Task instructions:
Only these lines of the data below are wanted: the one with "mapping: odptPatternId ->", the one with "-- B is a staged", and any lines between them, each repeated exactly.

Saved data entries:
-- pv_equiv track=rewrite | github.com/CYLIU2003/master-course | scripts/rebuild_built_from_normalized.py | build_pattern_lookup
-- ===== SOURCE A (Python) =====
-- def build_pattern_lookup(routes: list[dict]) -> dict[str, str]:
--     """Build mapping: odptPatternId → route_id."""
--     lookup: dict[str, str] = {}
--     for route in routes:
--         pattern_id = str(route.get("odptPatternId") or "").strip()
--         route_id = str(route.get("id") or "").strip()
--         if pattern_id and route_id and pattern_id not in lookup:
--             lookup[pattern_id] = route_id
--     return lookup
-- ===== SOURCE B (Python) =====
-- def build_pattern_lookup(routes: list[dict]) -> dict[str, str]:
--     """Build mapping: odptPatternId -> route_id."""
--     pairs = [(str(route.get("odptPatternId") or "").strip(),
--               str(route.get("id") or "").strip()) for route in routes]
--     groups: dict[str, list[str]] = {}
--     for pattern_id, route_id in pairs:
--         if pattern_id and route_id:
--             groups[pattern_id] = groups.get(pattern_id, []) + [route_id]
--     return {pattern_id: route_ids[0] for pattern_id, route_ids in groups.items()}
-- ===== Notes on version B (the rewrite author's own statement) =====
-- stated objective: alternative
-- what changed: B is a staged group-and-project pipeline: it first maps all routes to cleaned (pattern_id, route_id) pairs, then groups the route_ids of each valid pattern_id into a multimap (insertion-ordered dict of lists), and finally projects each group to its first element, instead of A's single pass that maintains the result dict with a membership test.
import Mathlib
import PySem

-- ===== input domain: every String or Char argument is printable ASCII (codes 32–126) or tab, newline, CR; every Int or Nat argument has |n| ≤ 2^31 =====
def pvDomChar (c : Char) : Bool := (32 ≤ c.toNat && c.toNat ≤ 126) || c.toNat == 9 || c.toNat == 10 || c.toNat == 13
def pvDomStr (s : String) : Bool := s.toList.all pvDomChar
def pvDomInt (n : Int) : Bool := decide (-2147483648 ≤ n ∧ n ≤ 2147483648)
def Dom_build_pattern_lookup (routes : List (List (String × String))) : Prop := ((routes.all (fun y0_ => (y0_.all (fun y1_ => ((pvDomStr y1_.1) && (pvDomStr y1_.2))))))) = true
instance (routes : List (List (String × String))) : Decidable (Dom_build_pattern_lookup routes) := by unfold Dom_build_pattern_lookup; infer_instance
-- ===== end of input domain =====

-- B is a staged group-and-project pipeline (clean pairs → multimap of route_ids per key →
-- first element of each group) instead of A's single dict pass with a membership test;
-- same result, no speed claim (objective: alternative).

-- shared helper: str(route.get(key) or "").strip()  (identical expression in both Pythons)
def pvClean (route : List (String × String)) (key : String) : String :=
  PySem.Str.strip (((PySem.Dict.mk route).get? key).getD "")

-- ===== PORT A =====
def build_pattern_lookup (routes : List (List (String × String))) : List (String × String) :=
  (routes.foldl (fun (lookup : PySem.Dict String String) route =>
      let pattern_id := pvClean route "odptPatternId"
      let route_id := pvClean route "id"
      if pattern_id ≠ "" ∧ route_id ≠ "" ∧ lookup.contains pattern_id = false then
        lookup.insert pattern_id route_id
      else lookup) PySem.Dict.empty).items

-- ===== PORT B =====
def build_pattern_lookup_alt (routes : List (List (String × String))) : List (String × String) :=
  let pairs := routes.map (fun route => (pvClean route "odptPatternId", pvClean route "id"))
  let groups := pairs.foldl (fun (g : PySem.Dict String (List String)) pr =>
      if pr.1 ≠ "" ∧ pr.2 ≠ "" then g.insert pr.1 (g.getD pr.1 [] ++ [pr.2]) else g)
    PySem.Dict.empty
  -- {pattern_id: route_ids[0] for …}: route_ids[0] ported exactly as pyGet? (never none here)
  (PySem.Dict.ofList (groups.items.map (fun x => (x.1, (PySem.List.pyGet? x.2 0).getD "")))).items

-- ===== PRECONDITION & SPEC =====
def Spec_build_pattern_lookup (routes : List (List (String × String))) (out : List (String × String)) : Prop := out = build_pattern_lookup_alt routes
instance (routes : List (List (String × String))) (out : List (String × String)) : Decidable (Spec_build_pattern_lookup routes out) := by unfold Spec_build_pattern_lookup; infer_instance

-- ===== CLAIM (what is proved, stated in full; the proofs are below) =====
def Claim_equal_build_pattern_lookup : Prop := ∀ (routes : List (List (String × String))), Dom_build_pattern_lookup routes → Spec_build_pattern_lookup routes (build_pattern_lookup routes)

-- ===== LEMMAS AND PROOFS =====

-- A's loop body over an already-cleaned pair
def pvStepA (d : PySem.Dict String String) (pr : String × String) : PySem.Dict String String :=
  if pr.1 ≠ "" ∧ pr.2 ≠ "" ∧ d.contains pr.1 = false then d.insert pr.1 pr.2 else d

-- B's grouping loop body
def pvStepB (g : PySem.Dict String (List String)) (pr : String × String) : PySem.Dict String (List String) :=
  if pr.1 ≠ "" ∧ pr.2 ≠ "" then g.insert pr.1 (g.getD pr.1 [] ++ [pr.2]) else g

-- B's projection: a group entry to its first route_id
def pvProj (x : String × List String) : String × String :=
  (x.1, (PySem.List.pyGet? x.2 0).getD "")

def pvPairs (routes : List (List (String × String))) : List (String × String) :=
  routes.map (fun route => (pvClean route "odptPatternId", pvClean route "id"))

theorem pvA_eq (routes : List (List (String × String))) :
    build_pattern_lookup routes = ((pvPairs routes).foldl pvStepA PySem.Dict.empty).items := by
  unfold build_pattern_lookup pvPairs
  rw [List.foldl_map]
  rfl

theorem pvB_eq (routes : List (List (String × String))) :
    build_pattern_lookup_alt routes
      = (PySem.Dict.ofList (((pvPairs routes).foldl pvStepB PySem.Dict.empty).items.map pvProj)).items := rfl

theorem pvHead_append (rs : List String) (r : String) (h : rs ≠ []) :
    (PySem.List.pyGet? (rs ++ [r]) 0).getD "" = (PySem.List.pyGet? rs 0).getD "" := by
  cases rs with
  | nil => exact absurd rfl h
  | cons a t =>
    have h0 : (0:Int) ≤ (t.length:Int) + 1 := by positivity
    simp [PySem.List.pyGet?, PySem.List.pyIdx?, h0]

-- the loop invariant: A's dict is the head-projection of B's multimap, whose groups are
-- nonempty and whose keys are unique
theorem pvInv (l : List (String × String)) (d : PySem.Dict String String)
    (g : PySem.Dict String (List String))
    (hit : d.items = g.items.map pvProj)
    (hne : ∀ x ∈ g.items, x.2 ≠ [])
    (hnd : g.keys.Nodup) :
    (l.foldl pvStepA d).items = ((l.foldl pvStepB g).items).map pvProj
    ∧ (∀ x ∈ l.foldl pvStepB g |>.items, x.2 ≠ [])
    ∧ (l.foldl pvStepB g).keys.Nodup := by
  induction l generalizing d g with
  | nil => exact ⟨hit, hne, hnd⟩
  | cons pr tail ih =>
    simp only [List.foldl_cons]
    have hkeys : d.keys = g.keys := by
      simp only [PySem.Dict.keys, hit, List.map_map]
      rfl
    have hcont : ∀ k, d.contains k = g.contains k := by
      intro k
      rw [PySem.Dict.contains_eq_decide_mem_keys, PySem.Dict.contains_eq_decide_mem_keys, hkeys]
    by_cases hv : pr.1 ≠ "" ∧ pr.2 ≠ ""
    · by_cases hc : g.contains pr.1 = false
      · -- fresh key: A appends (p, r), B appends (p, [r])
        have hA : pvStepA d pr = d.insert pr.1 pr.2 := by
          simp [pvStepA, hv.1, hv.2, hcont, hc]
        have hB : pvStepB g pr = g.insert pr.1 [pr.2] := by
          simp [pvStepB, hv.1, hv.2, PySem.Dict.getD_of_not_contains g ([] : List String) hc]
        rw [hA, hB]
        apply ih
        · rw [PySem.Dict.items_insert_of_not_contains _ _ ((hcont pr.1).trans hc),
              PySem.Dict.items_insert_of_not_contains _ _ hc, hit, List.map_append]
          rfl
        · intro x hx
          rcases (PySem.Dict.mem_items_insert _ _ _ _).mp hx with h | h
          · simp [h]
          · exact hne x h.1
        · exact PySem.Dict.nodup_keys_insert g pr.1 [pr.2] hnd
      · -- key already grouped: A skips, B appends to the existing group (head unchanged)
        have hc' : g.contains pr.1 = true := by
          cases h : g.contains pr.1
          · exact absurd h hc
          · rfl
        have hA : pvStepA d pr = d := by
          simp [pvStepA, hcont, hc']
        have hB : pvStepB g pr = g.insert pr.1 (g.getD pr.1 [] ++ [pr.2]) := by
          simp [pvStepB, hv.1, hv.2]
        rw [hA, hB]
        apply ih
        · rw [PySem.Dict.items_insert_of_contains _ _ hc', hit, List.map_map]
          apply List.map_congr_left
          intro q hq
          by_cases hq1 : q.1 = pr.1
          · have hget : g.getD pr.1 [] = q.2 :=
              PySem.Dict.getD_of_mem_items g (by rw [← hq1]; exact hq) hnd []
            simp only [Function.comp_apply, hq1, beq_self_eq_true, if_true, hget, pvProj]
            rw [pvHead_append _ _ (hne q hq)]
          · simp only [Function.comp_apply]
            rw [if_neg (by simpa using hq1)]
        · intro x hx
          rcases (PySem.Dict.mem_items_insert _ _ _ _).mp hx with h | h
          · simp [h]
          · exact hne x h.1
        · exact PySem.Dict.nodup_keys_insert _ _ _ hnd
    · have hA : pvStepA d pr = d := by
        simp only [pvStepA]
        rw [if_neg]
        intro h
        exact hv ⟨h.1, h.2.1⟩
      have hB : pvStepB g pr = g := by
        simp [pvStepB, hv]
      rw [hA, hB]
      exact ih d g hit hne hnd

theorem pvOfList_items (l : List (String × String)) (h : (l.map Prod.fst).Nodup) :
    (PySem.Dict.ofList l).items = l := by
  have := PySem.Dict.items_foldl_insert_fresh l (fun it => it.1) (fun it => it.2)
    PySem.Dict.empty (fun a _ => PySem.Dict.contains_empty a.1) h
  simpa [PySem.Dict.ofList, PySem.Dict.update] using this

-- ===== VERDICT (by name: the statement is the Claim_ definition above) =====
theorem build_pattern_lookup_spec : Claim_equal_build_pattern_lookup := by
  intro routes _
  show build_pattern_lookup routes = build_pattern_lookup_alt routes
  obtain ⟨hit, _, hnd⟩ := pvInv (pvPairs routes) PySem.Dict.empty PySem.Dict.empty
    (by simp [PySem.Dict.empty]) (by simp [PySem.Dict.empty]) (by simp [PySem.Dict.keys, PySem.Dict.empty])
  rw [pvA_eq, pvB_eq, pvOfList_items, hit]
  have : (((pvPairs routes).foldl pvStepB PySem.Dict.empty).items.map pvProj).map Prod.fst
      = ((pvPairs routes).foldl pvStepB PySem.Dict.empty).keys := by
    simp only [List.map_map, PySem.Dict.keys]
    rfl
  rw [this]
  exact hnd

Response box:
--     """Build mapping: odptPatternId -> route_id."""
--     pairs = [(str(route.get("odptPatternId") or "").strip(),
--               str(route.get("id") or "").strip()) for route in routes]
--     groups: dict[str, list[str]] = {}
--     for pattern_id, route_id in pairs:
--         if pattern_id and route_id:
--             groups[pattern_id] = groups.get(pattern_id, []) + [route_id]
--     return {pattern_id: route_ids[0] for pattern_id, route_ids in groups.items()}
-- ===== Notes on version B (the rewrite author's own statement) =====
-- stated objective: alternative
-- what changed: B is a staged group-and-project pipeline: it first maps all routes to cleaned (pattern_id, route_id) pairs, then groups the route_ids of each valid pattern_id into a multimap (insertion-ordered dict of lists), and finally projects each group to its first element, instead of A's single pass that maintains the result dict with a membership test.
import Mathlib
import PySem

-- ===== input domain: every String or Char argument is printable ASCII (codes 32–126) or tab, newline, CR; every Int or Nat argument has |n| ≤ 2^31 =====
def pvDomChar (c : Char) : Bool := (32 ≤ c.toNat && c.toNat ≤ 126) || c.toNat == 9 || c.toNat == 10 || c.toNat == 13
def pvDomStr (s : String) : Bool := s.toList.all pvDomChar
def pvDomInt (n : Int) : Bool := decide (-2147483648 ≤ n ∧ n ≤ 2147483648)
def Dom_build_pattern_lookup (routes : List (List (String × String))) : Prop := ((routes.all (fun y0_ => (y0_.all (fun y1_ => ((pvDomStr y1_.1) && (pvDomStr y1_.2))))))) = true
instance (routes : List (List (String × String))) : Decidable (Dom_build_pattern_lookup routes) := by unfold Dom_build_pattern_lookup; infer_instance
-- ===== end of input domain =====

-- B is a staged group-and-project pipeline (clean pairs → multimap of route_ids per key →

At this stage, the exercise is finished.